But wait, I sense a counter argument. Were these not pink collar jobs? After all, it has been established that jobs traditionally performed by women are less rewarding, both financially and in terms of prestige. Was this burgeoning industry anything more than a pink ghetto?
Well, to a certain extent, the criticism is valid. In the early days, the teachers were in that position precisely because they had the luxury of being able to work for free. It is also an uncomfortable truth that, even in my day, many of the salaries earned in ESL were second incomes and considerably smaller ones, proud feminists though we were.
There’s also the matter of status. There’s a commonly held assumption that ELT is a field that requires no particular talent or expertise. I’m sure we’ve all been buttonholed by someone at a party who’s always thought of going into ESL and might do so after he or she retires. I know I know! ESL teachers have followed diverse paths towards their profession. I believe that many different kinds of people can become vibrant and empathetic instructors. However, I’m sure brain surgeons are rarely told, “I’d really like to get into your field. I’ll move on to that when I’m too old to do my regular job.”* For me, though, the worst was bumping into my former high school gym teacher and her asking, “But what do you really do?”

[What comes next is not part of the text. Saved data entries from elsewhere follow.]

-- pv_equiv track=rewrite | github.com/willfind/nimble | nimble/core/data/_dataHelpers.py | equalNames
-- ===== SOURCE A (Python) =====
-- def unequalNames(selfNames, otherNames):
--     """Private function to find and return all name inconsistencies
--     between the given two sets. It ignores equality of default
--     values, considering only whether non default names consistent
--     (position by position) and uniquely positioned (if a non default
--     name is present in both, then it is in the same position in
--     both). The return value is a dict between integer IDs and the
--     pair of offending names at that position in both objects.
--
--     Assumptions: the size of the two name sets is equal.
--     """
--     inconsistencies = {}
--
--     def checkFromLeftKeys(ret, leftNames, rightNames):
--         for index, lname in enumerate(leftNames):
--             rname = rightNames[index]
--             if lname is not None:
--                 if rname is not None:
--                     if lname != rname:
--                         ret[index] = (lname, rname)
--                 else:
--                     ret[index] = (lname, rname)
--
--     # check both name directions
--     checkFromLeftKeys(inconsistencies, selfNames, otherNames)
--     checkFromLeftKeys(inconsistencies, otherNames, selfNames)
--
--     return inconsistencies
--
-- def equalNames(selfNames, otherNames):
--     """
--     Private function to determine equality of either pointNames of
--     featureNames. It ignores equality of default values, considering
--     only whether non default names consistent (position by position)
--     and uniquely positioned (if a non default name is present in
--     both, then it is in the same position in both).
--     """
--     if selfNames is None and otherNames is None:
--         return True
--     if (selfNames is None
--             and all(n is None for n in otherNames)):
--         return True
--     if (otherNames is None
--             and all(n is None for n in selfNames)):
--         return True
--     if selfNames is None or otherNames is None:
--         return False
--     if len(selfNames) != len(otherNames):
--         return False
--
--     namesUnequal = unequalNames(selfNames, otherNames)
--     return not namesUnequal
-- ===== SOURCE B (Python) =====
-- def equalNames(selfNames, otherNames):
--     if selfNames is None and otherNames is None:
--         return True
--     if (selfNames is None
--             and all(n is None for n in otherNames)):
--         return True
--     if (otherNames is None
--             and all(n is None for n in selfNames)):
--         return True
--     if selfNames is None or otherNames is None:
--         return False
--     if len(selfNames) != len(otherNames):
--         return False
--     return all(s == o for s, o in zip(selfNames, otherNames))
-- ===== Notes on version B (the rewrite author's own statement) =====
-- stated objective: simpler
-- what changed: Replaces A's two-direction dict-building helper (unequalNames) plus emptiness test with a single short-circuiting positional pass all(s == o for s, o in zip(...)); the symmetric two-pass inconsistency table reduces exactly to element-wise equality.
import Mathlib
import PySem

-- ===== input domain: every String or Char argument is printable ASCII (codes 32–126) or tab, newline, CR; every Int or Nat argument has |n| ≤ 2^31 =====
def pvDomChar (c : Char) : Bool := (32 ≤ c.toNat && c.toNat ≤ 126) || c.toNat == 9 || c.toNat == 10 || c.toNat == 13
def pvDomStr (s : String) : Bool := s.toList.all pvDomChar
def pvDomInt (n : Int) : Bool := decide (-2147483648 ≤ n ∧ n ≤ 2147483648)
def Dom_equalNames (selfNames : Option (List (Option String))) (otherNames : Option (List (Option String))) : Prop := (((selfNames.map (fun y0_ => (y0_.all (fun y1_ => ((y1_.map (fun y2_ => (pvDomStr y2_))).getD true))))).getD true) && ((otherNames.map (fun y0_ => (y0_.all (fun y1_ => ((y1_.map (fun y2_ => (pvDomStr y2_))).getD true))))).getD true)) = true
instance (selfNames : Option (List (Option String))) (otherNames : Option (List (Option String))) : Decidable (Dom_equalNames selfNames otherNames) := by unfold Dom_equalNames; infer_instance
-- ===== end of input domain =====

-- B replaces A's two-direction dict-building inconsistency table with one positional
-- equality pass over the zipped name lists (objective: simpler).

-- ===== PORT A =====
-- body of unequalNames' inner helper checkFromLeftKeys, one loop step per enumerated pair
def chkStep (rightNames : List (Option String)) (ret : PySem.Dict Int (Option String × Option String)) (p : Int × Option String) : PySem.Dict Int (Option String × Option String) :=
  let index := p.1
  let lname := p.2
  -- rightNames[index]: both call sites have equal-length lists, so the index is in range
  -- and the `.getD none` default is never taken
  let rname := (PySem.List.pyGet? rightNames index).getD none
  match lname with
  | some _ =>
    match rname with
    | some _ => if lname ≠ rname then ret.insert index (lname, rname) else ret
    | none => ret.insert index (lname, rname)
  | none => ret

def checkFromLeftKeys (ret : PySem.Dict Int (Option String × Option String)) (leftNames rightNames : List (Option String)) : PySem.Dict Int (Option String × Option String) :=
  (PySem.List.enumerate leftNames).foldl (chkStep rightNames) ret

def unequalNames (selfNames otherNames : List (Option String)) : PySem.Dict Int (Option String × Option String) :=
  let inconsistencies := PySem.Dict.empty
  -- check both name directions
  let inconsistencies := checkFromLeftKeys inconsistencies selfNames otherNames
  let inconsistencies := checkFromLeftKeys inconsistencies otherNames selfNames
  inconsistencies

def equalNames (selfNames : Option (List (Option String))) (otherNames : Option (List (Option String))) : Bool :=
  match selfNames, otherNames with
  | none, none => true
  | none, some os =>
      if os.all (fun n => n.isNone) then true else false   -- 2nd guard; else the 4th guard returns False
  | some ss, none =>
      if ss.all (fun n => n.isNone) then true else false   -- 3rd guard; else the 4th guard returns False
  | some ss, some os =>
      if ss.length ≠ os.length then false
      else decide ((unequalNames ss os).items = [])        -- `not namesUnequal`

-- ===== PORT B =====
def equalNames_alt (selfNames : Option (List (Option String))) (otherNames : Option (List (Option String))) : Bool :=
  match selfNames, otherNames with
  | none, none => true
  | none, some os => os.all (fun n => n.isNone)
  | some ss, none => ss.all (fun n => n.isNone)
  | some ss, some os =>
      if ss.length ≠ os.length then false
      else (ss.zip os).all (fun p => p.1 == p.2)

-- ===== PRECONDITION & SPEC =====
def Spec_equalNames (selfNames : Option (List (Option String))) (otherNames : Option (List (Option String))) (out : Bool) : Prop := out = equalNames_alt selfNames otherNames
instance (selfNames : Option (List (Option String))) (otherNames : Option (List (Option String))) (out : Bool) : Decidable (Spec_equalNames selfNames otherNames out) := by unfold Spec_equalNames; infer_instance

-- ===== CLAIM (what is proved, stated in full; the proofs are below) =====
def Claim_equal_equalNames : Prop := ∀ (selfNames : Option (List (Option String))) (otherNames : Option (List (Option String))), Dom_equalNames selfNames otherNames → Spec_equalNames selfNames otherNames (equalNames selfNames otherNames)

-- ===== LEMMAS AND PROOFS =====

-- a step either keeps the dict or inserts; inserts are never empty
lemma insert_items_ne_nil (d : PySem.Dict Int (Option String × Option String)) (k : Int) (v : Option String × Option String) :
    (d.insert k v).items ≠ [] := by
  rw [PySem.Dict.items_insert]
  split
  · rename_i h
    intro hnil
    rw [List.map_eq_nil_iff] at hnil
    simp [PySem.Dict.contains, hnil] at h
  · simp

def badStep (r : List (Option String)) (p : Int × Option String) : Bool :=
  p.2.isSome && !(p.2 == (PySem.List.pyGet? r p.1).getD none)

lemma chkStep_eq (r : List (Option String)) (d : PySem.Dict Int (Option String × Option String)) (p : Int × Option String) :
    chkStep r d p = if badStep r p then d.insert p.1 (p.2, (PySem.List.pyGet? r p.1).getD none) else d := by
  unfold chkStep badStep
  rcases p with ⟨i, ln⟩
  cases ln with
  | none => simp
  | some a =>
    cases h : (PySem.List.pyGet? r i).getD none with
    | none => simp [h]
    | some b =>
      simp only [h]
      by_cases hab : a = b <;> simp [hab]

lemma foldl_chk_empty_iff (r : List (Option String)) (L : List (Int × Option String)) (d : PySem.Dict Int (Option String × Option String)) :
    (L.foldl (chkStep r) d).items = [] ↔ d.items = [] ∧ ∀ p ∈ L, badStep r p = false := by
  induction L generalizing d with
  | nil => simp
  | cons p L ih =>
    simp only [List.foldl_cons, ih, chkStep_eq]
    by_cases hb : badStep r p = true
    · simp only [hb, if_pos]
      constructor
      · rintro ⟨h, -⟩
        exact absurd h (insert_items_ne_nil _ _ _)
      · rintro ⟨-, hall⟩
        exact absurd (hall p (by simp)) (by simp [hb])
    · simp only [if_neg hb]
      rw [Bool.not_eq_true] at hb
      constructor
      · rintro ⟨h, hall⟩
        refine ⟨h, ?_⟩
        intro q hq
        rcases List.mem_cons.mp hq with rfl | hq'
        · exact hb
        · exact hall q hq'
      · rintro ⟨h, hall⟩
        exact ⟨h, fun q hq => hall q (List.mem_cons_of_mem _ hq)⟩

lemma badStep_eval (r : List (Option String)) (k : Nat) (hk : k < r.length) (x : Option String) :
    badStep r ((0 : Int) + (k : Int), x) = (x.isSome && !(x == r[k])) := by
  unfold badStep
  have h0 : (0 : Int) + (k : Int) = (k : Int) := by ring
  rw [h0, PySem.List.pyGet?_natCast, List.getElem?_eq_getElem hk]
  rfl

lemma band_bnot_beq_false_iff (x y : Option String) :
    (x.isSome && !(x == y)) = false ↔ (x.isSome = true → x = y) := by
  cases x <;> simp

lemma bad_enumerate_iff (l r : List (Option String)) (hlen : l.length = r.length) :
    (∀ p ∈ PySem.List.enumerate l 0, badStep r p = false) ↔
      ∀ (k : Nat) (h1 : k < l.length) (h2 : k < r.length), l[k].isSome = true → l[k] = r[k] := by
  constructor
  · intro hall k h1 h2
    have hm : ((0 : Int) + (k : Int), l[k]) ∈ PySem.List.enumerate l 0 := by
      rw [PySem.List.mem_enumerate_iff]
      exact ⟨k, h1, rfl⟩
    have := hall _ hm
    rw [badStep_eval r k h2, band_bnot_beq_false_iff] at this
    exact this
  · intro hidx p hp
    rw [PySem.List.mem_enumerate_iff] at hp
    obtain ⟨k, hk, rfl⟩ := hp
    rw [badStep_eval r k (by omega), band_bnot_beq_false_iff]
    exact hidx k hk (by omega)

lemma pointwise_eq_iff (ss os : List (Option String)) (hlen : ss.length = os.length) :
    ((unequalNames ss os).items = []) ↔
      ∀ (k : Nat) (h1 : k < ss.length) (h2 : k < os.length), ss[k] = os[k] := by
  unfold unequalNames checkFromLeftKeys
  rw [foldl_chk_empty_iff, foldl_chk_empty_iff]
  rw [bad_enumerate_iff ss os hlen, bad_enumerate_iff os ss hlen.symm]
  simp only [PySem.Dict.empty, true_and]
  constructor
  · rintro ⟨hss, hos⟩ k hk1 hk2
    by_cases hs : ss[k].isSome
    · exact hss k hk1 hk2 hs
    · by_cases ho : os[k].isSome
      · exact (hos k hk2 hk1 ho).symm
      · rw [Option.not_isSome_iff_eq_none] at hs ho
        rw [hs, ho]
  · intro h
    exact ⟨fun k hk1 hk2 _ => h k hk1 hk2, fun k hk1 hk2 _ => (h k hk2 hk1).symm⟩

lemma zip_all_iff (ss os : List (Option String)) (hlen : ss.length = os.length) :
    ((ss.zip os).all (fun p => p.1 == p.2)) = true ↔
      ∀ (k : Nat) (h1 : k < ss.length) (h2 : k < os.length), ss[k] = os[k] := by
  rw [List.all_eq_true]
  constructor
  · intro hall k h1 h2
    have hk2 : k < (ss.zip os).length := by simp [List.length_zip]; omega
    have := hall (ss.zip os)[k] (List.getElem_mem hk2)
    rwa [List.getElem_zip, beq_iff_eq] at this
  · intro h p hp
    rw [List.mem_iff_getElem] at hp
    obtain ⟨k, hk, rfl⟩ := hp
    have hk1 : k < ss.length := by simp [List.length_zip] at hk; omega
    rw [List.getElem_zip, beq_iff_eq]
    exact h k hk1 (by omega)

-- ===== VERDICT (by name: the statement is the Claim_ definition above) =====
theorem equalNames_spec : Claim_equal_equalNames := by
  intro selfNames otherNames _
  unfold Spec_equalNames
  rcases selfNames with _ | ss <;> rcases otherNames with _ | os
  · rfl
  · simp only [equalNames, equalNames_alt]
    by_cases h : (os.all fun n => n.isNone) = true <;> simp [h]
  · simp only [equalNames, equalNames_alt]
    by_cases h : (ss.all fun n => n.isNone) = true <;> simp [h]
  · simp only [equalNames, equalNames_alt]
    by_cases hlen : ss.length = os.length
    · rw [if_neg (fun hn => hn hlen), if_neg (fun hn => hn hlen), Bool.eq_iff_iff, decide_eq_true_iff,
        pointwise_eq_iff ss os hlen, zip_all_iff ss os hlen]
    · simp [hlen]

So, yes, many people working in the system are paid less than similarly educated people in different fields, but not all. Because the Feminine Mystique housewives had been there at the beginning, it was they who moved up the ranks. Program officers, principals, superintendents, the majority of them have been female, and many of them make the sunshine list now.
And for that matter, where do you think our premier got her start**? You might not want her job right now; you might not think that any amount of money is enough for what her job entails, but there is no denying that it’s a high profile position.
*I’d like to back up my statement with this videolisticle (visticle?) Thank you ifp for the website evaluation lesson!
**Overland is a large, photogenic school, and we’ve had some very politically savvy principals. So we’ve had our share of photo ops. However, of all the bigwigs and mediumwigs that tramped through our halls, Kathleen was the only one who could walk into an esl classroom and instantly get what was going on. I’ve also seen her work a room of new Canadians, shoring up the future vote. That woman is a bred-in-the-bone politician; she’s also an ESL teacher. The two are not mutually exclusive.